Exercise: Return only those lines of the records below in which "domain" appears.

Stored dataset items:
Content starts
-- pv_equiv track=rewrite | github.com/lambdaclass/lambdaworks_stark_platinum | verifiers/cairo/src/parse_cairo_proof.py | padd_17
-- ===== SOURCE A (Python) =====
-- def bytes_to_little_endian_ints(input_bytes):
--      byte_chunks = [input_bytes[i:i + 8] for i in range(0, len(input_bytes), 8)]
--      little_endian_ints = [int.from_bytes(chunk, byteorder='little') for chunk in byte_chunks]
--      return little_endian_ints
--
-- def padd_17(input_bytes):
--     ints = bytes_to_little_endian_ints(input_bytes)
--     r=17-len(ints)
--     assert r>=0, "input too long"
--     if r==1:
--         ints.append(0x8000000000000001)
--         return ints
--     elif r==0:
--         return ints
--     else:
--         ints.append(1)
--         while len(ints) < 16:
--             ints.append(0)
--         ints.append(0x8000000000000000)
--         return ints
-- ===== SOURCE B (Python) =====
-- def padd_17(input_bytes):
--     # single pass: accumulate little-endian ints directly, then pad in closed form
--     ints = []
--     for idx, b in enumerate(input_bytes):
--         if idx % 8 == 0:
--             ints.append(b)
--         else:
--             ints[-1] += b << (8 * (idx % 8))
--     n = len(ints)
--     assert n <= 17, "input too long"
--     if n == 17:
--         return ints
--     result = ints + [0] * (17 - n)
--     result[n] |= 1
--     result[16] |= 0x8000000000000000
--     return result
-- ===== Notes on version B (the rewrite author's own statement) =====
-- stated objective: simpler
-- what changed: B parses in one pass (accumulating each little-endian int directly while enumerating the bytes, instead of slicing into 8-byte chunks and converting each) and replaces A's three-way branch with while-loop zero fill by a closed-form pad: extend with zeros to length 17, OR 1 into the first padding slot and OR 0x8000000000000000 into slot 16.
import Mathlib
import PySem

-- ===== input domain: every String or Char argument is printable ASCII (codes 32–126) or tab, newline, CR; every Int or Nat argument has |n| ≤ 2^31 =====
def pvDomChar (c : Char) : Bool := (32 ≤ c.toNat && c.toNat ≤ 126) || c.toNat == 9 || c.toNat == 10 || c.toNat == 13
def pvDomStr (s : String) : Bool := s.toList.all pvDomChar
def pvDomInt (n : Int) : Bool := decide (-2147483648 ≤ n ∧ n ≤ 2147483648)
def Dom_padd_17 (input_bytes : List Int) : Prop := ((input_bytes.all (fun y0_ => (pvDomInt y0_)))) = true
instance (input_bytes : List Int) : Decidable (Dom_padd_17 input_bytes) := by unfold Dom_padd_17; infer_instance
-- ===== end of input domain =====

-- B replaces A's chunk-slicing parse and while-loop zero fill with a single enumerate pass
-- and a closed-form padding (extend with zeros, OR the two markers in); objective: simpler.

-- ===== PORT A =====
-- int.from_bytes(chunk, 'little') ported by hand as the little-endian fold: exact for lists
-- of ints in range(0, 256) (Python raises ValueError outside that range; Pre_ excludes those).
def pvFromBytesLE (chunk : List Int) : Int :=
  chunk.foldr (fun b acc => acc * 256 + b) 0

def pvBytesToLEInts (input_bytes : List Int) : List Int :=
  ((PySem.List.pyRange 0 (PySem.List.len input_bytes) 8).map
      (fun i => PySem.List.slice input_bytes (some i) (some (i + 8)))).map pvFromBytesLE

-- the 'while len(ints) < 16: ints.append(0)' loop
def pvPadZeros (l : List Int) : List Int :=
  if l.length < 16 then pvPadZeros (l ++ [0]) else l
  termination_by 16 - l.length
  decreasing_by simp; omega

-- assert r >= 0 raises AssertionError when r < 0: such inputs are excluded by Pre_
def padd_17 (input_bytes : List Int) : List Int :=
  let ints := pvBytesToLEInts input_bytes
  let r : Int := 17 - PySem.List.len ints
  if r = 1 then ints ++ [0x8000000000000001]
  else if r = 0 then ints
  else pvPadZeros (ints ++ [1]) ++ [0x8000000000000000]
Content ends
Result below:
-- ===== input domain: every String or Char argument is printable ASCII (codes 32–126) or tab, newline, CR; every Int or Nat argument has |n| ≤ 2^31 =====
-- ===== end of input domain =====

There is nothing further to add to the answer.